На самом видном, почетном месте, в простенке над письменным столом висят старинные круглые часы. Часы давно не ходят и не отбивают время, ключ от завода потерялся, а чинить их не берутся ни мастерские, ни частные мастера: нужных деталей не достать. Но часы, и не работая, сами по себе, способны украсить интерьер любого замка: в деревянном корпусе, с блестящим бронзовым циферблатом с чёрными римскими цифрами.

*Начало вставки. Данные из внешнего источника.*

-- pv_equiv track=rewrite | github.com/ProjectInitiative/SourceAssist | sa/versioning.py | update_version
-- ===== SOURCE A (Python) =====
-- def update_version(prev_ver_num):
--     version_num = prev_ver_num.split('.')
--     build_num = int(version_num[-1])
--     build_num += 1
--
--     new_version_num = ''
--     for num in version_num[:-1]:
--         new_version_num = ''.join([new_version_num, str(num), '.'])
--
--     new_version_num = ''.join([new_version_num, str(build_num)])
--     return new_version_num
-- ===== SOURCE B (Python) =====
-- def update_version(prev_ver_num):
--     head, sep, tail = prev_ver_num.rpartition('.')
--     build = int(tail) + 1
--     return head + sep + str(build)
-- ===== Notes on version B (the rewrite author's own statement) =====
-- stated objective: simpler
-- what changed: Replaces split-into-all-segments plus a rebuild loop over the prefix segments with a single right-anchored rpartition: the whole prefix is kept as one untouched string and only the last field is parsed, incremented and re-appended.
import Mathlib
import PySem

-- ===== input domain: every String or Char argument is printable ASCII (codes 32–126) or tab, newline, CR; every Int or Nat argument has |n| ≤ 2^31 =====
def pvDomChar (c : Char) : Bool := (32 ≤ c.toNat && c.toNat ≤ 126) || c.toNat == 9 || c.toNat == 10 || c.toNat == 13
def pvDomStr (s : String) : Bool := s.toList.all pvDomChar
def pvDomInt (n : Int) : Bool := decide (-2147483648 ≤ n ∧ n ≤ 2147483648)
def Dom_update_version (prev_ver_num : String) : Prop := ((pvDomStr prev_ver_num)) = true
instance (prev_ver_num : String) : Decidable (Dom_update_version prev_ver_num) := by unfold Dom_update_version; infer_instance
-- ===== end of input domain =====

-- B replaces A's split-all-segments-and-rebuild loop with a single right-anchored
-- rpartition('.') that keeps the whole prefix untouched (objective: simpler).


-- ===== PORT A =====
def update_version (prev_ver_num : String) : String :=
  let version_num : List String := (PySem.Str.split? prev_ver_num ".").getD []
  match PySem.Int.ofStr? (PySem.List.pyGetD version_num (-1) "") with
  | none => ""   -- int() raises ValueError here; these inputs are excluded by Pre_
  | some b0 =>
    let build_num := b0 + 1
    let new_version_num :=
      (PySem.List.slice version_num none (some (-1))).foldl
        (fun acc num => PySem.Str.join "" [acc, num, "."]) ""
    PySem.Str.join "" [new_version_num, PySem.Int.toStr build_num]

-- ===== PORT B =====
-- hand port of str.rpartition('.') for the single-character separator '.':
-- returns (head, sep, tail) split at the LAST '.'; (("","",s)) when '.' is absent — exact
def rpartitionDot (cs : List Char) : List Char × List Char × List Char :=
  match cs with
  | [] => ([], [], [])
  | c :: rest =>
    let p := rpartitionDot rest
    if p.2.1 = [] then
      if c = '.' then ([], ['.'], rest) else ([], [], c :: p.2.2)
    else (c :: p.1, p.2.1, p.2.2)

def update_version_alt (prev_ver_num : String) : String :=
  let p := rpartitionDot prev_ver_num.toList
  match PySem.Int.ofChars? p.2.2 with
  | none => ""   -- int() raises ValueError here; these inputs are excluded by Pre_
  | some n => String.ofList (p.1 ++ p.2.1 ++ PySem.Int.toChars (n + 1))

-- ===== PRECONDITION & SPEC =====
-- Pre_: the last '.'-separated field of the string parses as a Python int
-- (exactly where A's int(version_num[-1]) does not raise ValueError).
def Pre_update_version (prev_ver_num : String) : Prop :=
  (PySem.Int.ofChars?
    ((PySem.Chars.splitOn prev_ver_num.toList ['.']).getLast?.getD [])).isSome = true
instance (prev_ver_num : String) : Decidable (Pre_update_version prev_ver_num) := by
  unfold Pre_update_version; infer_instance

def pvWitness_update_version : String := "1.2.3"

def Spec_update_version (prev_ver_num : String) (out : String) : Prop := out = update_version_alt prev_ver_num
instance (prev_ver_num : String) (out : String) : Decidable (Spec_update_version prev_ver_num out) := by unfold Spec_update_version; infer_instance

-- ===== CLAIM (what is proved, stated in full; the proofs are below) =====
def Claim_equal_update_version : Prop := ∀ (prev_ver_num : String), Dom_update_version prev_ver_num → Pre_update_version prev_ver_num → Spec_update_version prev_ver_num (update_version prev_ver_num)

-- ===== LEMMAS AND PROOFS =====

-- reference structural splitter: mySplit pre cs = the '.'-chunks of (pre ++ cs),
-- with pre the partial chunk accumulated so far
def mySplit (pre : List Char) (cs : List Char) : List (List Char) :=
  match cs with
  | [] => [pre]
  | c :: rest => if c = '.' then pre :: mySplit [] rest else mySplit (pre ++ [c]) rest

theorem splitOn_go_eq (fuel : Nat) :
    ∀ (l cur : List Char) (accs : List (List Char)), l.length < fuel →
      PySem.Chars.splitOn.go ['.'] fuel l cur accs = accs.reverse ++ mySplit cur.reverse l := by
  induction fuel with
  | zero => intro l cur accs h; omega
  | succ n ih =>
    intro l cur accs h
    match l with
    | [] => simp [PySem.Chars.splitOn.go, mySplit]
    | c :: rest =>
      by_cases hc : c = '.'
      · subst hc
        rw [show PySem.Chars.splitOn.go ['.'] (n+1) ('.' :: rest) cur accs
              = PySem.Chars.splitOn.go ['.'] n rest [] (cur.reverse :: accs) by
            simp [PySem.Chars.splitOn.go, List.isPrefixOf]]
        rw [ih rest [] (cur.reverse :: accs) (by simpa using Nat.lt_of_succ_lt_succ h)]
        simp [mySplit]
      · rw [show PySem.Chars.splitOn.go ['.'] (n+1) (c :: rest) cur accs
              = PySem.Chars.splitOn.go ['.'] n rest (c :: cur) accs by
            simp [PySem.Chars.splitOn.go, List.isPrefixOf, Ne.symm hc]]
        rw [ih rest (c :: cur) accs (by simpa using Nat.lt_of_succ_lt_succ h)]
        simp [mySplit, hc]

theorem splitOn_eq_mySplit (cs : List Char) :
    PySem.Chars.splitOn cs ['.'] = mySplit [] cs := by
  have := splitOn_go_eq (cs.length + 1) cs [] [] (by omega)
  simpa [PySem.Chars.splitOn] using this

theorem mySplit_no_dot (cs : List Char) (h : '.' ∉ cs) :
    ∀ pre, mySplit pre cs = [pre ++ cs] := by
  induction cs with
  | nil => intro pre; simp [mySplit]
  | cons c rest ih =>
    intro pre
    have hc : c ≠ '.' := fun hh => h (hh ▸ List.mem_cons_self)
    simp [mySplit, hc, ih (fun hm => h (List.mem_cons_of_mem _ hm))]

theorem mySplit_append_dot (x y : List Char) :
    ∀ pre, mySplit pre (x ++ '.' :: y) = mySplit pre x ++ mySplit [] y := by
  induction x with
  | nil => intro pre; simp [mySplit]
  | cons c rest ih =>
    intro pre
    by_cases hc : c = '.'
    · subst hc; simp [mySplit, ih]
    · simp [mySplit, hc, ih]

theorem mySplit_flatMap_dot (cs : List Char) :
    ∀ pre, (mySplit pre cs).flatMap (fun p => p ++ ['.']) = pre ++ cs ++ ['.'] := by
  induction cs with
  | nil => intro pre; simp [mySplit]
  | cons c rest ih =>
    intro pre
    by_cases hc : c = '.'
    · subst hc; simp [mySplit, ih]
    · simp [mySplit, hc, ih]

-- rpartitionDot is either "no dot anywhere" or splits at the last dot
theorem rpartitionDot_spec (cs : List Char) :
    (rpartitionDot cs = ([], [], cs) ∧ '.' ∉ cs) ∨
    (∃ h t, rpartitionDot cs = (h, ['.'], t) ∧ cs = h ++ '.' :: t ∧ '.' ∉ t) := by
  induction cs with
  | nil => left; simp [rpartitionDot]
  | cons c rest ih =>
    rcases ih with ⟨heq, hnd⟩ | ⟨h, t, heq, hcs, hnd⟩
    · by_cases hc : c = '.'
      · right; exact ⟨[], rest, by simp [rpartitionDot, heq, hc], by simp [hc], hnd⟩
      · left
        constructor
        · simp [rpartitionDot, heq, hc]
        · simp [hnd, Ne.symm hc]
    · right
      refine ⟨c :: h, t, ?_, by simp [hcs], hnd⟩
      simp [rpartitionDot, heq]

-- A's rebuilding fold, pushed down to character lists
theorem foldA_eq (ps : List (List Char)) :
    ∀ acc : String,
      ((ps.map String.ofList).foldl (fun acc num => PySem.Str.join "" [acc, num, "."]) acc).toList
        = acc.toList ++ ps.flatMap (fun p => p ++ ['.']) := by
  induction ps with
  | nil => intro acc; simp
  | cons p rest ih =>
    intro acc
    rw [List.map_cons, List.foldl_cons, ih]
    simp [PySem.Str.toList_join, PySem.Chars.join, List.intercalate]

theorem str_ext {a b : String} (h : a.toList = b.toList) : a = b :=
  String.toList_inj.mp h

theorem version_num_eq (s : String) :
    (PySem.Str.split? s ".").getD [] = (mySplit [] s.toList).map String.ofList := by
  simp [PySem.Str.split?, PySem.Chars.split?, splitOn_eq_mySplit]

-- ===== VERDICT (by name: the statement is the Claim_ definition above) =====
theorem update_version_spec : Claim_equal_update_version := by
  intro s _ hpre
  unfold Spec_update_version
  rcases rpartitionDot_spec s.toList with ⟨heq, hnd⟩ | ⟨h, t, heq, hcs, hnd⟩
  · -- no dot in the string
    have hsp : mySplit [] s.toList = [s.toList] := by
      simpa using mySplit_no_dot s.toList hnd []
    have hpre' : (PySem.Int.ofChars? s.toList).isSome = true := by
      unfold Pre_update_version at hpre
      rw [splitOn_eq_mySplit, hsp] at hpre
      simpa using hpre
    obtain ⟨n, hn⟩ := Option.isSome_iff_exists.mp hpre'
    apply str_ext
    unfold update_version update_version_alt
    rw [version_num_eq, hsp, heq]
    simp only [List.map_cons, List.map_nil,
      PySem.List.pyGetD_neg_one ([String.ofList s.toList]) "" (by simp),
      List.getLast_singleton, PySem.Int.ofStr?, String.toList_ofList, hn,
      PySem.List.slice_to_neg_one]
    simp [PySem.Str.toList_join, PySem.Chars.join, List.intercalate, PySem.Int.toList_toStr]
  · -- last dot splits s.toList as h ++ '.' :: t
    have hsp : mySplit [] s.toList = mySplit [] h ++ [t] := by
      rw [hcs, mySplit_append_dot, mySplit_no_dot t hnd]; simp
    have hpre' : (PySem.Int.ofChars? t).isSome = true := by
      unfold Pre_update_version at hpre
      rw [splitOn_eq_mySplit, hsp] at hpre
      simpa using hpre
    obtain ⟨n, hn⟩ := Option.isSome_iff_exists.mp hpre'
    apply str_ext
    unfold update_version update_version_alt
    rw [version_num_eq, hsp, heq]
    have hne : ((mySplit [] h ++ [t]).map String.ofList) ≠ [] := by simp
    have hlast : ((mySplit [] h ++ [t]).map String.ofList).getLast hne = String.ofList t := by
      rw [List.getLast_eq_getElem]; simp
    have hslice : PySem.List.slice ((mySplit [] h ++ [t]).map String.ofList) none (some (-1))
        = (mySplit [] h).map String.ofList := by
      rw [PySem.List.slice_to_neg_one, List.map_append]; simp
    simp only [PySem.List.pyGetD_neg_one _ "" hne, hlast, hslice,
      PySem.Int.ofStr?, String.toList_ofList, hn]
    rw [PySem.Str.toList_join]
    simp only [List.map_cons, List.map_nil]
    rw [foldA_eq, mySplit_flatMap_dot]
    simp [PySem.Chars.join, List.intercalate, PySem.Int.toList_toStr]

Вот и вся обстановка в нашей комнате.

За перегородкой тихо бормочет радио – репродуктор «чёрная тарелка». Передают песню «Вдоль деревни от избы и до избы зашагали торопливые столбы. Загудели, заиграли провода, мы такого не видали никогда»». И сразу же вспоминается как я, услышав эту песню впервые, сначала испугалась, представив себе, как по деревне шествуют огромные столбы, у которых вдруг выросли ноги, а потом забросала маму вопросами: а как это – «заиграли повода»? А почему «столбы зашагали», разве столбы могут ходить? Бедная мама, уставшая от моих вопросов, долго и терпеливо объясняла, что в песне поётся о том, как в деревню провели электричество и радио, а для этого вкопали много столбов с проводами, вот и получается, что столбы «зашагали», а провода, подключенные к радиоприёмникам, «заиграли». Всё ли я поняла или нет, но больше вопросов не задавала. Вообще-то вдумываться в содержание песен я стала много позже, а пока, услышав по радио какую-нибудь понравившуюся, я распевала её во весь голос, маршируя вокруг стола, пока мамы в комнате не было. Как-то раз, услышав в моём исполнении песню Клавдии Шульженко со словами «Замела метель дорожки, запорошила, кружева развесила вокруг. Я хожу одна, но что же здесь хорошего, если нет тебя со мной, мой друг», мама села на диван и закрыла лицо руками. То ли смеялась, то ли сердилась. Нет, с музыкальным слухом у меня было всё в порядке даже в пять лет, но О ЧЁМ я пела! По мнению мамы, грустить  о «друге» мне  было очень рановато. Но мне-то просто понравилась мелодия! Слышала бы она, о чем поют на телевизионных конкурсах нынешние дошкольники! Боюсь, что с ней случился бы сердечный приступ.   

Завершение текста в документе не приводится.